-- pv_equiv track=rewrite | github.com/hdesai17/Digest_It | app/main.py | gluc_digest
-- ===== SOURCE A (Python) =====
-- def gluc_digest(protein_sequence):
--     peptides = []
--     # Split the sequence after each occurrence of E
--     cutsites = [0] + [i+1 for i, aa in enumerate(protein_sequence) if aa == 'E']
--     for i in range(len(cutsites)-1):
--         peptide = protein_sequence[cutsites[i]:cutsites[i+1]]
--         peptides.append(peptide)
--
--     # Add N-terminal and C-terminal peptides
--     if cutsites:
--         n_terminal_peptide = protein_sequence[:cutsites[0]]
--         peptides.insert(0, n_terminal_peptide)
--         c_terminal_peptide = protein_sequence[cutsites[-1]:]
--         peptides.append(c_terminal_peptide)
--
--     return [peptide for peptide in peptides if peptide]
-- ===== SOURCE B (Python) =====
-- def gluc_digest(protein_sequence):
--     peptides = []
--     current = ''
--     for aa in protein_sequence:
--         current += aa
--         if aa == 'E':
--             peptides.append(current)
--             current = ''
--     if current:
--         peptides.append(current)
--     return peptides
-- ===== Notes on version B (the rewrite author's own statement) =====
-- stated objective: simpler
-- what changed: Replaced the two-phase cutsite-index construction (build a list of cut positions, then slice between consecutive indices, then insert/append terminal slices and filter out empties) by a single accumulating pass that grows the current peptide character by character and emits it at each 'E', so no index list, no slicing and no final filter are needed.
import Mathlib
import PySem

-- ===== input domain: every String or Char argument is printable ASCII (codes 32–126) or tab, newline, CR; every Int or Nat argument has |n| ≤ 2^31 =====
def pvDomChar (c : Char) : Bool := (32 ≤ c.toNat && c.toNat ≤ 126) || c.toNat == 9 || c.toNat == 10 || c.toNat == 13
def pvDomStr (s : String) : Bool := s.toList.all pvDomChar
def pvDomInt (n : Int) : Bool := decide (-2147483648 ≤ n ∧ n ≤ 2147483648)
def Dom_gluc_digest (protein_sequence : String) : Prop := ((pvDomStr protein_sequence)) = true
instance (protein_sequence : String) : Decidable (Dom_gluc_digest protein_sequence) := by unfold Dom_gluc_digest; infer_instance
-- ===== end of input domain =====

-- B replaces A's cutsite-index list + index-pair slicing + final empty-filter by one
-- accumulating pass that emits the growing peptide at each 'E' (simpler; same O(n) cost).

-- ===== PORT A =====
def gluc_digest (protein_sequence : String) : List String :=
  let l := protein_sequence.toList
  -- cutsites = [0] + [i+1 for i, aa in enumerate(protein_sequence) if aa == 'E']
  let cutsites : List Int :=
    [(0 : Int)] ++ (PySem.List.enumerate l 0).filterMap
      (fun p => if p.2 = 'E' then some (p.1 + 1) else none)
  -- for i in range(len(cutsites)-1): peptides.append(seq[cutsites[i]:cutsites[i+1]])
  let peptides : List (List Char) :=
    (PySem.List.pyRange 0 ((cutsites.length : Int) - 1) 1).foldl
      (fun acc i =>
        acc ++ [PySem.List.slice l (some (PySem.List.pyGetD cutsites i 0))
                                   (some (PySem.List.pyGetD cutsites (i + 1) 0))]) []
  -- if cutsites: peptides.insert(0, seq[:cutsites[0]]); peptides.append(seq[cutsites[-1]:])
  let peptides : List (List Char) :=
    if cutsites ≠ [] then
      (PySem.List.slice l none (some (PySem.List.pyGetD cutsites 0 0)) :: peptides)
        ++ [PySem.List.slice l (some (PySem.List.pyGetD cutsites (-1) 0)) none]
    else peptides
  -- return [peptide for peptide in peptides if peptide]
  (peptides.filter (fun p => ¬ p.isEmpty)).map (fun p => String.ofList p)

-- ===== PORT B =====
def gluc_digest_alt (protein_sequence : String) : List String :=
  let st := protein_sequence.toList.foldl
    (fun (st : List (List Char) × List Char) aa =>
      let current := st.2 ++ [aa]
      if aa = 'E' then (st.1 ++ [current], ([] : List Char)) else (st.1, current))
    ([], [])
  (if st.2.isEmpty then st.1 else st.1 ++ [st.2]).map (fun p => String.ofList p)

-- ===== PRECONDITION & SPEC =====
def Spec_gluc_digest (protein_sequence : String) (out : List String) : Prop := out = gluc_digest_alt protein_sequence
instance (protein_sequence : String) (out : List String) : Decidable (Spec_gluc_digest protein_sequence out) := by unfold Spec_gluc_digest; infer_instance

-- ===== CLAIM (what is proved, stated in full; the proofs are below) =====
def Claim_equal_gluc_digest : Prop := ∀ (protein_sequence : String), Dom_gluc_digest protein_sequence → Spec_gluc_digest protein_sequence (gluc_digest protein_sequence)

-- ===== LEMMAS AND PROOFS =====

/-- cut positions (index+1 of every 'E'), indices starting at offset `k`. -/
def pvCuts : List Char → Nat → List Nat
  | [], _ => []
  | c :: t, k => (if c = 'E' then [k + 1] else []) ++ pvCuts t (k + 1)

/-- slices of `l` between consecutive bounds of `a :: cs`. -/
def pvSegs (l : List Char) : Nat → List Nat → List (List Char)
  | _, [] => []
  | a, b :: t => List.take (b - a) (List.drop a l) :: pvSegs l b t

/-- A's cutsite comprehension computes `pvCuts`. -/
theorem pvCuts_eq (l : List Char) : ∀ (k : Nat),
    (PySem.List.enumerate l (k : Int)).filterMap
      (fun p => if p.2 = 'E' then some (p.1 + 1) else none)
    = (pvCuts l k).map (fun n : Nat => (n : Int)) := by
  induction l with
  | nil => intro k; simp [PySem.List.enumerate_nil, pvCuts]
  | cons c t ih =>
    intro k
    have h1 : ((k : Int) + 1) = ((k + 1 : Nat) : Int) := by push_cast; ring
    rw [PySem.List.enumerate_cons, List.filterMap_cons, h1, ih (k + 1)]
    by_cases hc : c = 'E'
    · subst hc
      simp [pvCuts]
    · simp [pvCuts, hc]

theorem pvCuts_bounds (l : List Char) : ∀ (k : Nat), ∀ x ∈ pvCuts l k, k < x ∧ x ≤ k + l.length := by
  induction l with
  | nil => intro k x hx; simp [pvCuts] at hx
  | cons c t ih =>
    intro k x hx
    simp only [pvCuts, List.mem_append] at hx
    rcases hx with hx | hx
    · split at hx <;> simp at hx
      subst hx; simp only [List.length_cons]; omega
    · have := ih (k + 1) x hx
      simp only [List.length_cons]; omega

theorem pvCuts_append (l : List Char) (c : Char) : ∀ (k : Nat),
    pvCuts (l ++ [c]) k = pvCuts l k ++ (if c = 'E' then [k + l.length + 1] else []) := by
  induction l with
  | nil => intro k; simp [pvCuts]
  | cons d t ih =>
    intro k
    simp only [List.cons_append, pvCuts, ih (k + 1), List.length_cons]
    split <;> split <;> simp <;> omega

theorem pvCuts_chain (l : List Char) : ∀ (k j : Nat), j ≤ k →
    List.IsChain (· < ·) (j :: pvCuts l k) := by
  induction l with
  | nil => intro k j _; simp [pvCuts]
  | cons c t ih =>
    intro k j hj
    by_cases hc : c = 'E'
    · simp only [pvCuts, hc, if_pos, List.singleton_append]
      refine List.isChain_cons.mpr ⟨?_, ih (k + 1) (k + 1) le_rfl⟩
      intro y hy; simp at hy; omega
    · simp only [pvCuts, if_neg hc, List.nil_append]
      exact ih (k + 1) j (by omega)

/-- appending a character beyond every cut bound does not change the segments. -/
theorem pvSegs_stable (l : List Char) (c : Char) : ∀ (cs : List Nat) (a : Nat),
    (∀ x ∈ cs, x ≤ l.length) → a ≤ l.length →
    pvSegs (l ++ [c]) a cs = pvSegs l a cs := by
  intro cs
  induction cs with
  | nil => intro a _ _; simp [pvSegs]
  | cons b t ih =>
    intro a hb ha
    have hbl : b ≤ l.length := hb b (by simp)
    have hdrop : List.drop a (l ++ [c]) = List.drop a l ++ [c] := List.drop_append_of_le_length ha
    have htake : List.take (b - a) (List.drop a l ++ [c]) = List.take (b - a) (List.drop a l) := by
      apply List.take_append_of_le_length
      simp [List.length_drop]; omega
    simp only [pvSegs, hdrop, htake]
    rw [ih b (fun x hx => hb x (by simp [hx])) hbl]

theorem pvSegs_snoc (l : List Char) (m : Nat) : ∀ (cs : List Nat) (a : Nat),
    pvSegs l a (cs ++ [m])
    = pvSegs l a cs ++ [List.take (m - cs.getLastD a) (List.drop (cs.getLastD a) l)] := by
  intro cs
  induction cs with
  | nil => intro a; simp [pvSegs]
  | cons b t ih =>
    intro a
    simp only [List.cons_append, pvSegs, ih b, List.getLastD_cons]

/-- between strictly increasing in-range cut bounds every segment is nonempty,
so A's final filter keeps all of them. -/
theorem pvSegs_filter (l : List Char) : ∀ (cs : List Nat) (a : Nat),
    List.IsChain (· < ·) (a :: cs) → (∀ x ∈ cs, x ≤ l.length) →
    (pvSegs l a cs).filter (fun p => ¬ p.isEmpty) = pvSegs l a cs := by
  intro cs
  induction cs with
  | nil => intro a _ _; simp [pvSegs]
  | cons b t ih =>
    intro a hch hb
    have hab : a < b := by
      have := (List.isChain_cons.mp hch).1 b
      simp at this; omega
    have hbl : b ≤ l.length := hb b (by simp)
    have hne : (List.take (b - a) (List.drop a l)).isEmpty = false := by
      simp [← List.length_eq_zero_iff, List.length_take, List.length_drop]
      omega
    simp only [pvSegs, List.filter_cons, hne]
    rw [ih b (List.isChain_cons.mp hch).2 (fun x hx => hb x (by simp [hx]))]
    simp

/-- A's inner loop (after `foldl_append_singleton_eq_map`) computes `pvSegs`. -/
theorem pv_loop_eq (l : List Char) : ∀ (cs : List Nat) (a : Nat),
    (PySem.List.pyRange 0 (cs.length : Int) 1).map
      (fun i => PySem.List.slice l
        (some (PySem.List.pyGetD ((a :: cs).map (fun n : Nat => (n : Int))) i 0))
        (some (PySem.List.pyGetD ((a :: cs).map (fun n : Nat => (n : Int))) (i + 1) 0)))
    = pvSegs l a cs := by
  intro cs
  induction cs with
  | nil => intro a; simp [pvSegs]
  | cons b t ih =>
    intro a
    rw [List.length_cons, PySem.List.pyRange_zero_nat, List.range_succ_eq_map,
        List.map_cons, List.map_map]
    simp only [List.map_cons]
    congr 1
    · simp only [Function.comp_apply]
      rw [Nat.cast_zero, PySem.List.pyGetD_zero_cons, zero_add,
          show (1 : Int) = ((1 : Nat) : Int) from rfl, PySem.List.pyGetD_natCast]
      simp only [List.getD, List.getElem?_cons_succ, List.getElem?_cons_zero, Option.getD_some]
      rw [PySem.List.slice_natCast]
    · rw [← ih b, PySem.List.pyRange_zero_nat, List.map_map, List.map_map]
      apply List.map_congr_left
      intro k _
      simp only [Function.comp_apply, List.map_cons]
      rw [show ((Nat.succ k : Nat) : Int) = ((k + 1 : Nat) : Int) from rfl,
          show (((k + 1 : Nat) : Int) + 1) = ((k + 2 : Nat) : Int) by push_cast; ring,
          show (((k : Nat) : Int) + 1) = ((k + 1 : Nat) : Int) by push_cast; ring,
          PySem.List.pyGetD_natCast, PySem.List.pyGetD_natCast,
          PySem.List.pyGetD_natCast, PySem.List.pyGetD_natCast]
      simp [List.getD]

/-- the invariant of B's fold: the accumulated peptides are the inner segments and
the current buffer is the suffix after the last cut. -/
theorem pv_fold_inv (l : List Char) :
    l.foldl
      (fun (st : List (List Char) × List Char) aa =>
        let current := st.2 ++ [aa]
        if aa = 'E' then (st.1 ++ [current], ([] : List Char)) else (st.1, current))
      ([], [])
    = (pvSegs l 0 (pvCuts l 0), l.drop ((pvCuts l 0).getLastD 0)) := by
  induction l using List.reverseRecOn with
  | nil => simp [pvCuts, pvSegs]
  | append_singleton l c ih =>
    rw [List.foldl_append, ih, List.foldl_cons, List.foldl_nil]
    have hlast_le : (pvCuts l 0).getLastD 0 ≤ l.length := by
      rcases h : pvCuts l 0 with _ | ⟨x, t⟩
      · simp
      · have hmem : (x :: t).getLastD 0 ∈ (0 : Nat) :: x :: t := List.getLastD_mem_cons
        have hE : (pvCuts l 0).getLastD 0 = (x :: t).getLastD 0 := by rw [h]
        rcases List.mem_cons.mp hmem with h0 | hm
        · omega
        · have := pvCuts_bounds l 0 _ (h ▸ hm)
          omega
    have hdrop : List.drop ((pvCuts l 0).getLastD 0) (l ++ [c])
        = List.drop ((pvCuts l 0).getLastD 0) l ++ [c] :=
      List.drop_append_of_le_length hlast_le
    have hbounds : ∀ x ∈ pvCuts l 0, x ≤ l.length := fun x hx => by
      have := (pvCuts_bounds l 0 x hx).2; omega
    by_cases hc : c = 'E'
    · subst hc
      have hcut : pvCuts (l ++ ['E']) 0 = pvCuts l 0 ++ [l.length + 1] := by
        rw [pvCuts_append]; norm_num
      have htake2 : List.take (l.length + 1 - (pvCuts l 0).getLastD 0)
          (List.drop ((pvCuts l 0).getLastD 0) l ++ ['E'])
          = List.drop ((pvCuts l 0).getLastD 0) l ++ ['E'] := by
        apply List.take_of_length_le
        simp only [List.length_append, List.length_drop, List.length_cons, List.length_nil]
        omega
      have hnil : List.drop (l.length + 1) (l ++ ['E']) = [] :=
        List.drop_eq_nil_of_le (by simp)
      rw [hcut, List.getLastD_concat, pvSegs_snoc,
          pvSegs_stable l 'E' _ 0 hbounds (by omega), hdrop, htake2, hnil]
      simp
    · simp only [if_neg hc]
      rw [pvCuts_append l c 0]
      simp only [if_neg hc, List.append_nil]
      exact Prod.ext (pvSegs_stable l c _ 0 hbounds (by omega)).symm hdrop.symm

/-- the two ports agree on every string. -/
theorem pv_main (s : String) : gluc_digest s = gluc_digest_alt s := by
  have hfilter : ∀ x ∈ pvCuts s.toList 0, x ≤ s.toList.length :=
    fun x hx => by have := (pvCuts_bounds s.toList 0 x hx).2; omega
  have hcuts : ([(0 : Int)] ++ (PySem.List.enumerate s.toList 0).filterMap
      (fun p => if p.2 = 'E' then some (p.1 + 1) else none))
      = ((0 :: pvCuts s.toList 0).map (fun n : Nat => (n : Int))) := by
    rw [show (0 : Int) = ((0 : Nat) : Int) from rfl, pvCuts_eq s.toList 0]
    simp
  have hlen : ((((0 :: pvCuts s.toList 0).map (fun n : Nat => (n : Int))).length : Int) - 1)
      = (((pvCuts s.toList 0).length : Nat) : Int) := by
    simp
  have h0 : PySem.List.pyGetD ((0 :: pvCuts s.toList 0).map (fun n : Nat => (n : Int))) 0 0 = 0 := by
    rw [List.map_cons, PySem.List.pyGetD_zero_cons]
    norm_num
  have hneg : PySem.List.pyGetD ((0 :: pvCuts s.toList 0).map (fun n : Nat => (n : Int))) (-1) 0
      = (((pvCuts s.toList 0).getLastD 0 : Nat) : Int) := by
    rw [PySem.List.pyGetD_neg_one _ _ (by simp), List.getLast_map, List.getLast_eq_getLastD]
  simp only [gluc_digest, gluc_digest_alt]
  rw [pv_fold_inv, hcuts, PySem.List.foldl_append_singleton_eq_map, hlen,
      pv_loop_eq s.toList (pvCuts s.toList 0) 0,
      if_pos (by simp : ((0 :: pvCuts s.toList 0).map (fun n : Nat => (n : Int))) ≠ []),
      h0, hneg, PySem.List.slice_from_natCast,
      PySem.List.slice_to s.toList (by norm_num : (0 : Int) ≤ 0)]
  simp only [Int.toNat_zero, List.take_zero, List.nil_append]
  rw [show ((([] : List Char) :: pvSegs s.toList 0 (pvCuts s.toList 0))
        ++ [List.drop ((pvCuts s.toList 0).getLastD 0) s.toList])
      = ([] : List Char) :: (pvSegs s.toList 0 (pvCuts s.toList 0)
        ++ [List.drop ((pvCuts s.toList 0).getLastD 0) s.toList]) from rfl,
      List.filter_cons, List.filter_append,
      pvSegs_filter s.toList (pvCuts s.toList 0) 0 (pvCuts_chain s.toList 0 0 le_rfl) hfilter]
  by_cases hemp : List.drop ((pvCuts s.toList 0).getLastD 0) s.toList = []
  · rw [hemp]
    simp
  · have hf : (List.drop ((pvCuts s.toList 0).getLastD 0) s.toList).isEmpty = false := by
      simpa [List.isEmpty_iff] using hemp
    simp only [hf, List.filter_cons, List.filter_nil, List.isEmpty_nil, Bool.false_eq_true,
      if_false, decide_not, Bool.not_true, decide_true, List.map_append]
    rfl

-- ===== VERDICT (by name: the statement is the Claim_ definition above) =====
theorem gluc_digest_spec : Claim_equal_gluc_digest := by
  intro s _
  unfold Spec_gluc_digest
  exact pv_main s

****

TASK REQUIREMENTS - Search the data above for lines holding "hbounds" and copy each of them.

PROBLEM SOLUTION -
    have hbounds : ∀ x ∈ pvCuts l 0, x ≤ l.length := fun x hx => by
          pvSegs_stable l 'E' _ 0 hbounds (by omega), hdrop, htake2, hnil]
      exact Prod.ext (pvSegs_stable l c _ 0 hbounds (by omega)).symm hdrop.symm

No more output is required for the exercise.